Compositions and Carriers
 The novel BMP-12-related proteins of the invention can be part of a composition. In some embodiments, the composition further comprises a BMP-12- related protein containing methionine residues in the positions corresponding to methionines 84 and 121 of SEQ ID NO:1 ("met-BMP-12-related protein"). In certain embodiments, the met-BMP-12-related protein comprises a sequence that is at least 70%, 75%, 80%, 85%, 90%, 92%, 94%, 95%, 96%, 97%, 98%, 99%, or more identical to SEQ ID NO:1 , 3, or 4 and is able to induce formation of tendon and/or ligament-like tissue.

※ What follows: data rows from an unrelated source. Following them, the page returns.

-- pv_equiv track=rewrite | github.com/sara1-l/ai-research-paper-assistant | analysis/current_paper_analysis.py | _methodology_diff
-- ===== SOURCE A (Python) =====
-- from typing import Any, List
--
-- def _methodology_diff(current: str, others: List[str]) -> str:
--     """Describe methodology differences."""
--     current_l = (current or "").lower()
--     others_combined = " ".join(o or "" for o in others).lower()
--
--     novel = []
--     if "deep" in current_l and "deep" not in others_combined:
--         novel.append("introduces deep learning")
--     if "transformer" in current_l or "lstm" in current_l:
--         if "transformer" not in others_combined and "lstm" not in others_combined:
--             novel.append("uses advanced architectures (Transformer/LSTM)")
--     if "satellite" in current_l or "remote" in current_l:
--         if "satellite" not in others_combined and "remote" not in others_combined:
--             novel.append("employs satellite/remote sensing data")
--
--     if novel:
--         return "The current paper " + ", ".join(novel) + "."
--     return "The current paper uses a methodology that overlaps with some past studies."
-- ===== SOURCE B (Python) =====
-- from typing import List
--
-- # All eight possible outputs, indexed by a 3-bit mask:
-- # bit 2 = deep rule fired, bit 1 = architecture rule, bit 0 = satellite rule.
-- _ANSWERS = (
--     "The current paper uses a methodology that overlaps with some past studies.",
--     "The current paper employs satellite/remote sensing data.",
--     "The current paper uses advanced architectures (Transformer/LSTM).",
--     "The current paper uses advanced architectures (Transformer/LSTM), employs satellite/remote sensing data.",
--     "The current paper introduces deep learning.",
--     "The current paper introduces deep learning, employs satellite/remote sensing data.",
--     "The current paper introduces deep learning, uses advanced architectures (Transformer/LSTM).",
--     "The current paper introduces deep learning, uses advanced architectures (Transformer/LSTM), employs satellite/remote sensing data.",
-- )
--
-- def _methodology_diff(current: str, others: List[str]) -> str:
--     """Describe methodology differences."""
--     cur = (current or "").lower()
--     oth = " ".join(o or "" for o in others).lower()
--     mask = (
--         (("deep" in cur) and ("deep" not in oth)) << 2
--         | ((("transformer" in cur) or ("lstm" in cur))
--            and ("transformer" not in oth) and ("lstm" not in oth)) << 1
--         | ((("satellite" in cur) or ("remote" in cur))
--            and ("satellite" not in oth) and ("remote" not in oth))
--     )
--     return _ANSWERS[mask]
-- ===== Notes on version B (the rewrite author's own statement) =====
-- stated objective: alternative
-- what changed: Replaces accumulating a message list and joining it at runtime with a 3-bit rule mask used as a branch-free index into a precomputed table of all eight possible output sentences.
import Mathlib
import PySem

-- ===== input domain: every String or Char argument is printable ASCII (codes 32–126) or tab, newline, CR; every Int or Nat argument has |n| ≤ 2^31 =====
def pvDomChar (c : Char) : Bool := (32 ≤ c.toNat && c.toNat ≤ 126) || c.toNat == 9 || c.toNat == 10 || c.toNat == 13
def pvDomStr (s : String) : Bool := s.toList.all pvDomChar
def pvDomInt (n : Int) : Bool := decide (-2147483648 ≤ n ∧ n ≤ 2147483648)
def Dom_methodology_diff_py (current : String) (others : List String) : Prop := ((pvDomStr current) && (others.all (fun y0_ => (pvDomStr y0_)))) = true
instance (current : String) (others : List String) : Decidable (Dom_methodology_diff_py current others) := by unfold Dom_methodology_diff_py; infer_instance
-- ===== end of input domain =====

-- B replaces A's message-list accumulation and runtime join with a 3-bit rule mask
-- indexing a precomputed table of all eight possible sentences (objective: alternative).

-- ===== PORT A =====
def methodology_diff_py (current : String) (others : List String) : String :=
  let current_l := PySem.Str.lower current
  let others_combined := PySem.Str.lower (PySem.Str.join " " (others.map (fun o => o)))
  let novel : List String := []
  let novel := if PySem.Str.isIn "deep" current_l && !(PySem.Str.isIn "deep" others_combined)
    then novel ++ ["introduces deep learning"] else novel
  let novel := if PySem.Str.isIn "transformer" current_l || PySem.Str.isIn "lstm" current_l then
      (if !(PySem.Str.isIn "transformer" others_combined) && !(PySem.Str.isIn "lstm" others_combined)
        then novel ++ ["uses advanced architectures (Transformer/LSTM)"] else novel)
    else novel
  let novel := if PySem.Str.isIn "satellite" current_l || PySem.Str.isIn "remote" current_l then
      (if !(PySem.Str.isIn "satellite" others_combined) && !(PySem.Str.isIn "remote" others_combined)
        then novel ++ ["employs satellite/remote sensing data"] else novel)
    else novel
  if novel ≠ [] then "The current paper " ++ PySem.Str.join ", " novel ++ "."
  else "The current paper uses a methodology that overlaps with some past studies."

-- ===== PORT B =====
-- The eight possible outputs, indexed by the 3-bit rule mask (tuple _ANSWERS in Source B).
def pvAnswers : List String :=
  [ "The current paper uses a methodology that overlaps with some past studies.",
    "The current paper employs satellite/remote sensing data.",
    "The current paper uses advanced architectures (Transformer/LSTM).",
    "The current paper uses advanced architectures (Transformer/LSTM), employs satellite/remote sensing data.",
    "The current paper introduces deep learning.",
    "The current paper introduces deep learning, employs satellite/remote sensing data.",
    "The current paper introduces deep learning, uses advanced architectures (Transformer/LSTM).",
    "The current paper introduces deep learning, uses advanced architectures (Transformer/LSTM), employs satellite/remote sensing data." ]

def methodology_diff_py_alt (current : String) (others : List String) : String :=
  let cur := PySem.Str.lower current
  let oth := PySem.Str.lower (PySem.Str.join " " (others.map (fun o => o)))
  let mask : Nat :=
    (if PySem.Str.isIn "deep" cur && !(PySem.Str.isIn "deep" oth) then 1 else 0) * 4
    + (if (PySem.Str.isIn "transformer" cur || PySem.Str.isIn "lstm" cur)
          && (!(PySem.Str.isIn "transformer" oth) && !(PySem.Str.isIn "lstm" oth)) then 1 else 0) * 2
    + (if (PySem.Str.isIn "satellite" cur || PySem.Str.isIn "remote" cur)
          && (!(PySem.Str.isIn "satellite" oth) && !(PySem.Str.isIn "remote" oth)) then 1 else 0)
  pvAnswers.getD mask ""

-- ===== PRECONDITION & SPEC =====
def Spec_methodology_diff_py (current : String) (others : List String) (out : String) : Prop := out = methodology_diff_py_alt current others
instance (current : String) (others : List String) (out : String) : Decidable (Spec_methodology_diff_py current others out) := by unfold Spec_methodology_diff_py; infer_instance

-- ===== CLAIM =====
def Claim_equal_methodology_diff_py : Prop := ∀ (current : String) (others : List String), Dom_methodology_diff_py current others → Spec_methodology_diff_py current others (methodology_diff_py current others)

-- ===== LEMMAS AND PROOFS =====
theorem pv_if_if {α : Type} (p q : Bool) (x y : α) :
    (if p = true then (if q = true then x else y) else y) = (if (p && q) = true then x else y) := by
  cases p <;> cases q <;> rfl

-- ===== VERDICT =====
theorem methodology_diff_py_spec : Claim_equal_methodology_diff_py := by
  intro current others _
  unfold Spec_methodology_diff_py methodology_diff_py methodology_diff_py_alt pvAnswers
  dsimp only
  rw [pv_if_if, pv_if_if]
  generalize (PySem.Str.isIn "deep" (PySem.Str.lower current) && !PySem.Str.isIn "deep" (PySem.Str.lower (PySem.Str.join " " (others.map fun o => o)))) = r1
  generalize ((PySem.Str.isIn "transformer" (PySem.Str.lower current) || PySem.Str.isIn "lstm" (PySem.Str.lower current)) && (!PySem.Str.isIn "transformer" (PySem.Str.lower (PySem.Str.join " " (others.map fun o => o))) && !PySem.Str.isIn "lstm" (PySem.Str.lower (PySem.Str.join " " (others.map fun o => o))))) = r2
  generalize ((PySem.Str.isIn "satellite" (PySem.Str.lower current) || PySem.Str.isIn "remote" (PySem.Str.lower current)) && (!PySem.Str.isIn "satellite" (PySem.Str.lower (PySem.Str.join " " (others.map fun o => o))) && !PySem.Str.isIn "remote" (PySem.Str.lower (PySem.Str.join " " (others.map fun o => o))))) = r3
  cases r1 <;> cases r2 <;> cases r3 <;> rfl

 In some embodiments, the composition may comprise or consist essentially of BMP-12-related proteins, including substituted BMP-12-related proteins, truncated BMP-12-related proteins, substituted-truncated BMP-12-related proteins, met-BMP-12-related proteins, and combinations thereof. BMP-12-related proteins can make up at least about 0.1 %, 1%, 5%, 10%, 15%, 20%, 25%, 50%, 70%, 80%, 90%, 95%, 99%, or more of the crude dry weight of the composition. In particular embodiments, substituted BMP-12-related proteins may make up at least about 0.1%, 1%, 5%, 10%, 15%, 20%, 30%, 40%, 50%, 75%, 80%, 85%, 90%, 95%, 99%, 99.9%, or more of the BMP-12-related proteins in the composition. In certain embodiments, the methionine residues of the BMP-12-related protein subunits in the composition can have a per residue substitution rate of at least about 1%, 5%, 10%, 15%, 20%, 25%, 30%, 35%, 40%, 50%, 60%, 70%, 80%, 90%, 95%, 99%, or more. In particular embodiments, the composition may include BMP-12, BMP-13, or MP- 52, including combinations and heterodimers thereof, and further where the proteins may be substituted, truncated, or substituted-truncated.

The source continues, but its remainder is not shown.